When I see "uber-build" as a phrase, I tend to think about the overoptimized multi-class/prestige class/unending third-party-resource-using builds that are near-guaranteed to one-shot most anything within a 5-6 CR range of their level. It's, again, great if those players are in a game with like-minded players, but when they aren't, the other players wind up becoming, functionally, their cleanup crew, and that stops being fun very quickly. I pity the GM that doesn't get a scenario like that under control with "the quickness". System mastery is nice, but I think those players lose sight of the game's ultimate goal of fun for everyone, not just for them. I just think back to my 3.5 dragon-wildshaping Druid with an ongoing AC of 72... :(

Power is fun. Optimization can even be fun.

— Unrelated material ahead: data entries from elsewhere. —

-- pv_equiv track=rewrite | github.com/CSUAuroraLab/ACTF_Junior_2020 | Crypto/难题/crypto-TinySPN/solution/util.py | trans_inv
-- ===== SOURCE A (Python) =====
-- SZ = 8
--
-- def trans_inv(blk):
--     res = []
--     for k in range(0, SZ, 8):
--         a = [0, 0, 0, 0, 0, 0, 0, 0]
--         for txt in blk[k:k+8]:
--             for i in range(7,-1,-1):
--                 a[i] *= 2
--                 a[i] |= txt&1
--                 txt //= 2
--         res += a
--     return res
-- ===== SOURCE B (Python) =====
-- SZ = 8
--
-- def trans_inv(blk):
--     res = []
--     for k in range(0, SZ, 8):
--         part = blk[k:k+8]
--         for i in range(8):
--             w = 0
--             for txt in part:
--                 w = w * 2 | ((txt >> (7 - i)) & 1)
--             res.append(w)
--     return res
-- ===== Notes on version B (the rewrite author's own statement) =====
-- stated objective: simpler
-- what changed: Loop interchange: instead of distributing each byte's bits into all eight accumulators via in-place list mutation and repeated floor division, B computes each output word independently by folding over the block once per output index, extracting the needed bit with a shift.
import Mathlib
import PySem

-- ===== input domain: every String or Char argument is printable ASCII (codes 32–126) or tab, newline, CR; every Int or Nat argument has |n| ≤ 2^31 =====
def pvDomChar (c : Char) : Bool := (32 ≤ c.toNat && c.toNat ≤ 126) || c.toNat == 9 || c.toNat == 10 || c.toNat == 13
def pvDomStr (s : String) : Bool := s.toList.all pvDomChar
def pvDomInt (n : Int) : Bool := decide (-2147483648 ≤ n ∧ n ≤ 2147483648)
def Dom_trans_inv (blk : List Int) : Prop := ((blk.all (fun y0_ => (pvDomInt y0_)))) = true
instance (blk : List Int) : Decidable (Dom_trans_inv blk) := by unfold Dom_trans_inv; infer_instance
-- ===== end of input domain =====

-- B swaps the nested loops: each of the 8 output words is produced by one fold over the block,
-- extracting its bit with a shift, instead of mutating all 8 accumulators per byte (objective: simpler).


-- ===== PORT A =====
-- innermost body of A: a[i] *= 2; a[i] |= txt & 1; txt //= 2
def transInvStepA (s : List Int × Int) (i : Int) : List Int × Int :=
  let a := s.1
  let txt := s.2
  let v := PySem.List.pyGetD a i 0 * 2
  let v := PySem.Int.bor v (PySem.Int.band txt 1)
  (PySem.List.pySetD a i v, PySem.Int.floordiv txt 2)

def trans_inv (blk : List Int) : List Int :=
  (PySem.List.pyRange 0 8 8).foldl (fun res k =>
    let a : List Int := [0, 0, 0, 0, 0, 0, 0, 0]
    let a := (PySem.List.slice blk (some k) (some (k + 8))).foldl
      (fun a txt => ((PySem.List.pyRange 7 (-1) (-1)).foldl transInvStepA (a, txt)).1) a
    res ++ a) []

-- ===== PORT B =====
def trans_inv_alt (blk : List Int) : List Int :=
  (PySem.List.pyRange 0 8 8).foldl (fun res k =>
    let part := PySem.List.slice blk (some k) (some (k + 8))
    (PySem.List.pyRange 0 8 1).foldl (fun res i =>
      res ++ [part.foldl (fun (w txt : Int) =>
        PySem.Int.bor (w * 2) (PySem.Int.band (Int.shiftRight txt (7 - i).toNat) 1)) 0]) res) []

-- ===== PRECONDITION & SPEC =====
def Spec_trans_inv (blk : List Int) (out : List Int) : Prop := out = trans_inv_alt blk
instance (blk : List Int) (out : List Int) : Decidable (Spec_trans_inv blk out) := by unfold Spec_trans_inv; infer_instance

-- ===== CLAIM (what is proved, stated in full; the proofs are below) =====
def Claim_equal_trans_inv : Prop := ∀ (blk : List Int), Dom_trans_inv blk → Spec_trans_inv blk (trans_inv blk)

-- ===== LEMMAS AND PROOFS =====

-- abbreviation for one floor-halving step of A's txt
def fd (t : Int) : Int := PySem.Int.floordiv t 2

lemma fd_shift (t : Int) : fd t = Int.shiftRight t 1 := by
  rcases t with m | m
  · show Int.fdiv (Int.ofNat m) 2 = Int.ofNat (m >>> 1)
    rcases m with _ | m <;> simp [Int.fdiv, Nat.shiftRight_eq_div_pow]
  · show Int.fdiv (Int.negSucc m) 2 = Int.negSucc (m >>> 1)
    simp [Int.fdiv, Nat.shiftRight_eq_div_pow]

lemma shift_shift (t : Int) (m n : Nat) :
    Int.shiftRight (Int.shiftRight t m) n = Int.shiftRight t (m + n) :=
  (Int.shiftRight_add t m n).symm

lemma shift_zero (t : Int) : Int.shiftRight t 0 = t := by rcases t with m | m <;> rfl

-- one byte through A's innermost loop, on an explicit 8-slot accumulator
lemma stepA_unfold (a0 a1 a2 a3 a4 a5 a6 a7 txt : Int) :
    ((PySem.List.pyRange 7 (-1) (-1)).foldl transInvStepA ([a0,a1,a2,a3,a4,a5,a6,a7], txt)).1 =
    [PySem.Int.bor (a0*2) (PySem.Int.band (fd (fd (fd (fd (fd (fd (fd txt))))))) 1),
     PySem.Int.bor (a1*2) (PySem.Int.band (fd (fd (fd (fd (fd (fd txt)))))) 1),
     PySem.Int.bor (a2*2) (PySem.Int.band (fd (fd (fd (fd (fd txt))))) 1),
     PySem.Int.bor (a3*2) (PySem.Int.band (fd (fd (fd (fd txt)))) 1),
     PySem.Int.bor (a4*2) (PySem.Int.band (fd (fd (fd txt))) 1),
     PySem.Int.bor (a5*2) (PySem.Int.band (fd (fd txt)) 1),
     PySem.Int.bor (a6*2) (PySem.Int.band (fd txt) 1),
     PySem.Int.bor (a7*2) (PySem.Int.band txt 1)] := by
  rw [show PySem.List.pyRange 7 (-1) (-1) = [7,6,5,4,3,2,1,0] from by decide]
  simp only [List.foldl_cons, List.foldl_nil, transInvStepA]
  simp [PySem.List.pyGetD_ofNat', PySem.List.pySetD_of_nonneg, fd, List.set, List.getD]

-- loop interchange: folding bytes through A's 8-slot update equals eight independent bit-folds
lemma key (part : List Int) : ∀ (a0 a1 a2 a3 a4 a5 a6 a7 : Int),
    part.foldl (fun a txt =>
        ((PySem.List.pyRange 7 (-1) (-1)).foldl transInvStepA (a, txt)).1)
      [a0, a1, a2, a3, a4, a5, a6, a7]
    = [part.foldl (fun (w txt : Int) => PySem.Int.bor (w * 2) (PySem.Int.band (Int.shiftRight txt ((7:Int) - (0:Int)).toNat) 1)) a0,
       part.foldl (fun (w txt : Int) => PySem.Int.bor (w * 2) (PySem.Int.band (Int.shiftRight txt ((7:Int) - (1:Int)).toNat) 1)) a1,
       part.foldl (fun (w txt : Int) => PySem.Int.bor (w * 2) (PySem.Int.band (Int.shiftRight txt ((7:Int) - (2:Int)).toNat) 1)) a2,
       part.foldl (fun (w txt : Int) => PySem.Int.bor (w * 2) (PySem.Int.band (Int.shiftRight txt ((7:Int) - (3:Int)).toNat) 1)) a3,
       part.foldl (fun (w txt : Int) => PySem.Int.bor (w * 2) (PySem.Int.band (Int.shiftRight txt ((7:Int) - (4:Int)).toNat) 1)) a4,
       part.foldl (fun (w txt : Int) => PySem.Int.bor (w * 2) (PySem.Int.band (Int.shiftRight txt ((7:Int) - (5:Int)).toNat) 1)) a5,
       part.foldl (fun (w txt : Int) => PySem.Int.bor (w * 2) (PySem.Int.band (Int.shiftRight txt ((7:Int) - (6:Int)).toNat) 1)) a6,
       part.foldl (fun (w txt : Int) => PySem.Int.bor (w * 2) (PySem.Int.band (Int.shiftRight txt ((7:Int) - (7:Int)).toNat) 1)) a7] := by
  induction part with
  | nil => intro a0 a1 a2 a3 a4 a5 a6 a7; rfl
  | cons t rest ih =>
    intro a0 a1 a2 a3 a4 a5 a6 a7
    simp only [List.foldl_cons]
    rw [stepA_unfold, ih]
    simp [fd_shift, shift_shift, shift_zero]

-- ===== VERDICT (by name: the statement is the Claim_ definition above) =====
theorem trans_inv_spec : Claim_equal_trans_inv := by
  intro blk _
  show trans_inv blk = trans_inv_alt blk
  unfold trans_inv trans_inv_alt
  rw [show PySem.List.pyRange 0 8 8 = [0] from by decide,
      show PySem.List.pyRange 0 8 1 = [0,1,2,3,4,5,6,7] from by decide]
  simp only [List.foldl_cons, List.foldl_nil]
  rw [key]
  rfl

But sometimes I think GMs can be too lenient, and need to be willing to say "Nope, you can't use that." I still recall, before I took a several-month break towards the end of 3.5 (I came back to playing with 4th Edition), considering running a campaign where the players had access to no books other than the Core Rulebooks (which, as a player, meant they had the Player's Handbook). It was really appealing to me after months of severe power-gaming in 3.5 to strip the game back to its fundamental elements.


I just received my "non-mint" copy of UP; I can't find a SINGLE FLAW with the book! This thing is in utterly pristine condition! I wanted to thank Paizo for their great, speedy shipping on this, and thank Jeremy and all in DSP who worked on this book... I can't WAIT to use it!